* _Assigned task_
Report how many lines in the entries below hold the word "hrowlen". Your answer is that number alone.

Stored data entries
********************

-- pv_equiv track=rewrite | github.com/mythdorm/relations_classifications | relations.py | make_antisymmetric_double
-- ===== SOURCE A (Python) =====
-- def make_antisymmetric_double(matrix):
--     missing_values = []
--
--     for row in range(len(matrix)):
--         for col in range(len(matrix)):
--             if matrix[row][col] == 1 and matrix[col][row] == 1:
--                 missing_values.append([col, row])
--
--     matrix_copy = matrix
--     for missing in missing_values:
--         matrix_copy[missing[0]][missing[1]] = 0
--     return matrix_copy
-- ===== SOURCE B (Python) =====
-- def make_antisymmetric_double(matrix):
--     # Single pure pass: each cell inside the n x n square whose symmetric
--     # partner is also 1 becomes 0; everything else is kept.  Unlike the
--     # original, this builds a fresh matrix (the argument is not mutated);
--     # the return value is identical.
--     n = len(matrix)
--     return [
--         [0 if j < n and v == 1 and matrix[j][i] == 1 else v
--          for j, v in enumerate(row)]
--         for i, row in enumerate(matrix)
--     ]
-- ===== Notes on version B (the rewrite author's own statement) =====
-- stated objective: simpler
-- what changed: Replaces the collect-symmetric-pairs-then-zero two-phase in-place mutation with a single pure nested comprehension that computes every cell directly from the original matrix (no intermediate pair list, no mutation; return value only).
import Mathlib
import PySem

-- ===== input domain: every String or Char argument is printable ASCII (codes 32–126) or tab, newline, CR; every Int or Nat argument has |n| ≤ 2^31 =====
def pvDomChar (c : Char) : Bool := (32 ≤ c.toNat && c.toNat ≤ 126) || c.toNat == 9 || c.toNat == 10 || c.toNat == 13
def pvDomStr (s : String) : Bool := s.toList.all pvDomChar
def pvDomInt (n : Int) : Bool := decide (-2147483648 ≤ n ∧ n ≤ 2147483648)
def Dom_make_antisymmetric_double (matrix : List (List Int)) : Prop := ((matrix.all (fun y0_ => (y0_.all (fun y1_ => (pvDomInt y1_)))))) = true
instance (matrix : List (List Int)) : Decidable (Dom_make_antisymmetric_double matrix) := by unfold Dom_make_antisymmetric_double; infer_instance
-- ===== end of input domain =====

-- B replaces A's collect-symmetric-pairs-then-zero two-phase in-place mutation by one pure
-- nested comprehension; equivalence is about the RETURN value only (A mutates its argument, B does not).


-- ===== PORT A =====
-- matrix[i][j] for in-range non-negative indices (exact under Pre_, which keeps all accesses in range)
def pvGet2 (m : List (List Int)) (i j : Nat) : Int := (m.getD i []).getD j 0

-- the nested collection loop of A ('missing_values'), pairs (col, row) in append order
def pvMissing (matrix : List (List Int)) : List (Nat × Nat) :=
  (List.range matrix.length).foldl (fun acc row =>
    (List.range matrix.length).foldl (fun acc col =>
      if pvGet2 matrix row col == 1 && pvGet2 matrix col row == 1
      then acc ++ [(col, row)] else acc) acc) []

-- matrix_copy[p.1][p.2] = 0
def pvZero (mc : List (List Int)) (p : Nat × Nat) : List (List Int) :=
  mc.set p.1 ((mc.getD p.1 []).set p.2 0)

def make_antisymmetric_double (matrix : List (List Int)) : List (List Int) :=
  (pvMissing matrix).foldl pvZero matrix

-- ===== PORT B =====
def make_antisymmetric_double_alt (matrix : List (List Int)) : List (List Int) :=
  let n := matrix.length
  (PySem.List.enumerate matrix).map (fun irow =>
    (PySem.List.enumerate irow.2).map (fun jv =>
      if jv.1 < (n : Int) && jv.2 == 1 && pvGet2 matrix jv.1.toNat irow.1.toNat == 1
      then 0 else jv.2))

-- ===== PRECONDITION & SPEC =====
-- A indexes matrix[row][col] for all row, col < len(matrix): it raises IndexError exactly when
-- some row is shorter than len(matrix); Pre_ excludes exactly those inputs.
def Pre_make_antisymmetric_double (matrix : List (List Int)) : Prop :=
  ∀ row ∈ matrix, matrix.length ≤ row.length
instance (matrix : List (List Int)) : Decidable (Pre_make_antisymmetric_double matrix) := by
  unfold Pre_make_antisymmetric_double; infer_instance
def pvWitness_make_antisymmetric_double : List (List Int) := [[1, 0], [0, 1]]
def Spec_make_antisymmetric_double (matrix : List (List Int)) (out : List (List Int)) : Prop := out = make_antisymmetric_double_alt matrix
instance (matrix : List (List Int)) (out : List (List Int)) : Decidable (Spec_make_antisymmetric_double matrix out) := by unfold Spec_make_antisymmetric_double; infer_instance

-- ===== CLAIM (what is proved, stated in full; the proofs are below) =====
def Claim_equal_make_antisymmetric_double : Prop := ∀ (matrix : List (List Int)), Dom_make_antisymmetric_double matrix → Pre_make_antisymmetric_double matrix → Spec_make_antisymmetric_double matrix (make_antisymmetric_double matrix)

-- ===== LEMMAS AND PROOFS =====

lemma pvMissing_eq_flatMap (matrix : List (List Int)) :
    pvMissing matrix =
      (List.range matrix.length).flatMap (fun row =>
        ((List.range matrix.length).filter (fun col =>
          pvGet2 matrix row col == 1 && pvGet2 matrix col row == 1)).map (fun col => (col, row))) := by
  unfold pvMissing
  simp only [PySem.List.foldl_append_if, PySem.List.foldl_append_eq_flatMap, List.nil_append]

lemma mem_pvMissing (matrix : List (List Int)) (p : Nat × Nat) :
    p ∈ pvMissing matrix ↔
      p.1 < matrix.length ∧ p.2 < matrix.length ∧
      pvGet2 matrix p.2 p.1 = 1 ∧ pvGet2 matrix p.1 p.2 = 1 := by
  rw [pvMissing_eq_flatMap]
  simp only [List.mem_flatMap, List.mem_map, List.mem_filter, List.mem_range]
  constructor
  · rintro ⟨row, hrow, col, ⟨hcol, hc⟩, rfl⟩
    simp only [Bool.and_eq_true, beq_iff_eq] at hc
    exact ⟨hcol, hrow, hc.1, hc.2⟩
  · rintro ⟨h1, h2, h3, h4⟩
    exact ⟨p.2, h2, p.1, ⟨h1, by simp [h3, h4]⟩, rfl⟩

lemma pvZero_length (m : List (List Int)) (p : Nat × Nat) : (pvZero m p).length = m.length := by
  simp [pvZero]

lemma pvZero_row_length (m : List (List Int)) (p : Nat × Nat) (i : Nat) :
    ((pvZero m p).getD i []).length = (m.getD i []).length := by
  simp only [pvZero, List.getD_eq_getElem?_getD, List.getElem?_set]
  split_ifs with h1 h2
  · subst h1; simp
  · subst h1; simp [List.getElem?_eq_none (le_of_not_gt h2)]
  · rfl

lemma pvZero_get (m : List (List Int)) (p : Nat × Nat)
    (h1 : p.1 < m.length) (h2 : p.2 < (m.getD p.1 []).length) (i j : Nat) :
    pvGet2 (pvZero m p) i j = if i = p.1 ∧ j = p.2 then 0 else pvGet2 m i j := by
  have h2' : p.2 < (m[p.1]?.getD []).length := by
    simpa [List.getD_eq_getElem?_getD] using h2
  simp only [pvZero, pvGet2, List.getD_eq_getElem?_getD, List.getElem?_set]
  by_cases hi : p.1 = i
  · subst hi
    rw [if_pos rfl, if_pos h1, Option.getD_some, List.getElem?_set]
    by_cases hj : p.2 = j
    · subst hj
      simp [h2']
    · have hc : ¬(p.1 = p.1 ∧ j = p.2) := fun h => hj h.2.symm
      simp [hj]
      exact fun h => absurd h.symm hj
  · have hc : ¬(i = p.1 ∧ j = p.2) := fun h => hi h.1.symm
    simp [hi, hc]

lemma pvFoldZero (L : List (Nat × Nat)) (m : List (List Int))
    (hL : ∀ p ∈ L, p.1 < m.length ∧ p.2 < (m.getD p.1 []).length) :
    (L.foldl pvZero m).length = m.length ∧
    (∀ i, ((L.foldl pvZero m).getD i []).length = (m.getD i []).length) ∧
    (∀ i j, pvGet2 (L.foldl pvZero m) i j = if (i, j) ∈ L then 0 else pvGet2 m i j) := by
  induction L generalizing m with
  | nil => simp
  | cons p rest ih =>
    have hp := hL p (List.mem_cons_self)
    have hL' : ∀ q ∈ rest, q.1 < (pvZero m p).length ∧ q.2 < ((pvZero m p).getD q.1 []).length := by
      intro q hq
      have := hL q (List.mem_cons_of_mem _ hq)
      rw [pvZero_length, pvZero_row_length]
      exact this
    obtain ⟨ihlen, ihrow, ihval⟩ := ih (pvZero m p) hL'
    refine ⟨by simpa [pvZero_length] using ihlen, ?_, ?_⟩
    · intro i
      rw [List.foldl_cons, ihrow i, pvZero_row_length]
    · intro i j
      rw [List.foldl_cons, ihval i j, pvZero_get m p hp.1 hp.2 i j]
      by_cases hr : (i, j) ∈ rest
      · simp [hr]
      · by_cases he : (i, j) = p
        · have : i = p.1 ∧ j = p.2 := by cases p; cases he; exact ⟨rfl, rfl⟩
          simp [this]
        · have : ¬(i = p.1 ∧ j = p.2) := by
            rintro ⟨h1, h2⟩; exact he (by cases p; simp_all)
          simp [hr, he, this]

lemma pvGet2_eq_getElem (m : List (List Int)) (i j : Nat)
    (hi : i < m.length) (hj : j < m[i].length) : pvGet2 m i j = m[i][j] := by
  simp [pvGet2, List.getD_eq_getElem?_getD, List.getElem?_eq_getElem hi,
    List.getElem?_eq_getElem hj]

-- ===== VERDICT (by name: the statement is the Claim_ definition above) =====
theorem make_antisymmetric_double_spec : Claim_equal_make_antisymmetric_double := by
  intro matrix _hdom hpre
  unfold Spec_make_antisymmetric_double
  have hgetD : ∀ (i : Nat) (h : i < matrix.length), matrix.getD i [] = matrix[i] := by
    intro i h
    simp [List.getD_eq_getElem?_getD, List.getElem?_eq_getElem h]
  have hrow_le : ∀ i, i < matrix.length → matrix.length ≤ (matrix.getD i []).length := by
    intro i hi
    rw [hgetD i hi]
    exact hpre _ (List.getElem_mem hi)
  have hL : ∀ p ∈ pvMissing matrix, p.1 < matrix.length ∧ p.2 < (matrix.getD p.1 []).length := by
    intro p hp
    obtain ⟨hp1, hp2, -, -⟩ := (mem_pvMissing matrix p).1 hp
    exact ⟨hp1, lt_of_lt_of_le hp2 (hrow_le p.1 hp1)⟩
  obtain ⟨hlen, hrowlen, hval⟩ := pvFoldZero (pvMissing matrix) matrix hL
  unfold make_antisymmetric_double make_antisymmetric_double_alt
  apply List.ext_getElem
  · simp [hlen, PySem.List.length_enumerate]
  · intro i hi1 hi2
    have hin : i < matrix.length := by rwa [hlen] at hi1
    have hAi : ((pvMissing matrix).foldl pvZero matrix)[i] =
        ((pvMissing matrix).foldl pvZero matrix).getD i [] := by
      simp [List.getD_eq_getElem?_getD, List.getElem?_eq_getElem hi1]
    have hBi : ((PySem.List.enumerate matrix).map (fun irow =>
          (PySem.List.enumerate irow.2).map (fun jv =>
            if jv.1 < (matrix.length : Int) && jv.2 == 1 &&
                pvGet2 matrix jv.1.toNat irow.1.toNat == 1
            then 0 else jv.2)))[i] =
        (PySem.List.enumerate matrix[i]).map (fun jv =>
            if jv.1 < (matrix.length : Int) && jv.2 == 1 &&
                pvGet2 matrix jv.1.toNat ((0 : Int) + i).toNat == 1
            then 0 else jv.2) := by
      simp [PySem.List.getElem_enumerate]
    simp only []
    rw [hBi, hAi]
    apply List.ext_getElem
    · rw [hrowlen i, hgetD i hin]
      simp [PySem.List.length_enumerate]
    · intro j hj1 hj2
      have hjrow : j < matrix[i].length := by
        rwa [hrowlen i, hgetD i hin] at hj1
      have hgd : (((pvMissing matrix).foldl pvZero matrix).getD i [])[j] =
          pvGet2 ((pvMissing matrix).foldl pvZero matrix) i j :=
        (List.getD_eq_getElem _ 0 hj1).symm
      rw [hgd, hval i j]
      have hBj : ((PySem.List.enumerate matrix[i]).map (fun jv =>
            if jv.1 < (matrix.length : Int) && jv.2 == 1 &&
                pvGet2 matrix jv.1.toNat ((0 : Int) + i).toNat == 1
            then 0 else jv.2))[j] =
          (if (j : Int) < (matrix.length : Int) && matrix[i][j] == 1 &&
              pvGet2 matrix j i == 1
           then 0 else matrix[i][j]) := by
        simp [PySem.List.getElem_enumerate]
      rw [hBj]
      have hmm : matrix[i][j] = pvGet2 matrix i j :=
        (pvGet2_eq_getElem matrix i j hin hjrow).symm
      rw [hmm]
      simp only [mem_pvMissing]
      by_cases hjn : j < matrix.length
      · by_cases c1 : pvGet2 matrix i j = 1 <;> by_cases c2 : pvGet2 matrix j i = 1 <;>
          simp [hin, hjn, c1, c2]
      · have : ¬((j : Int) < (matrix.length : Int)) := by exact_mod_cast hjn
        simp [hjn, this]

********************

* _Task answer_
3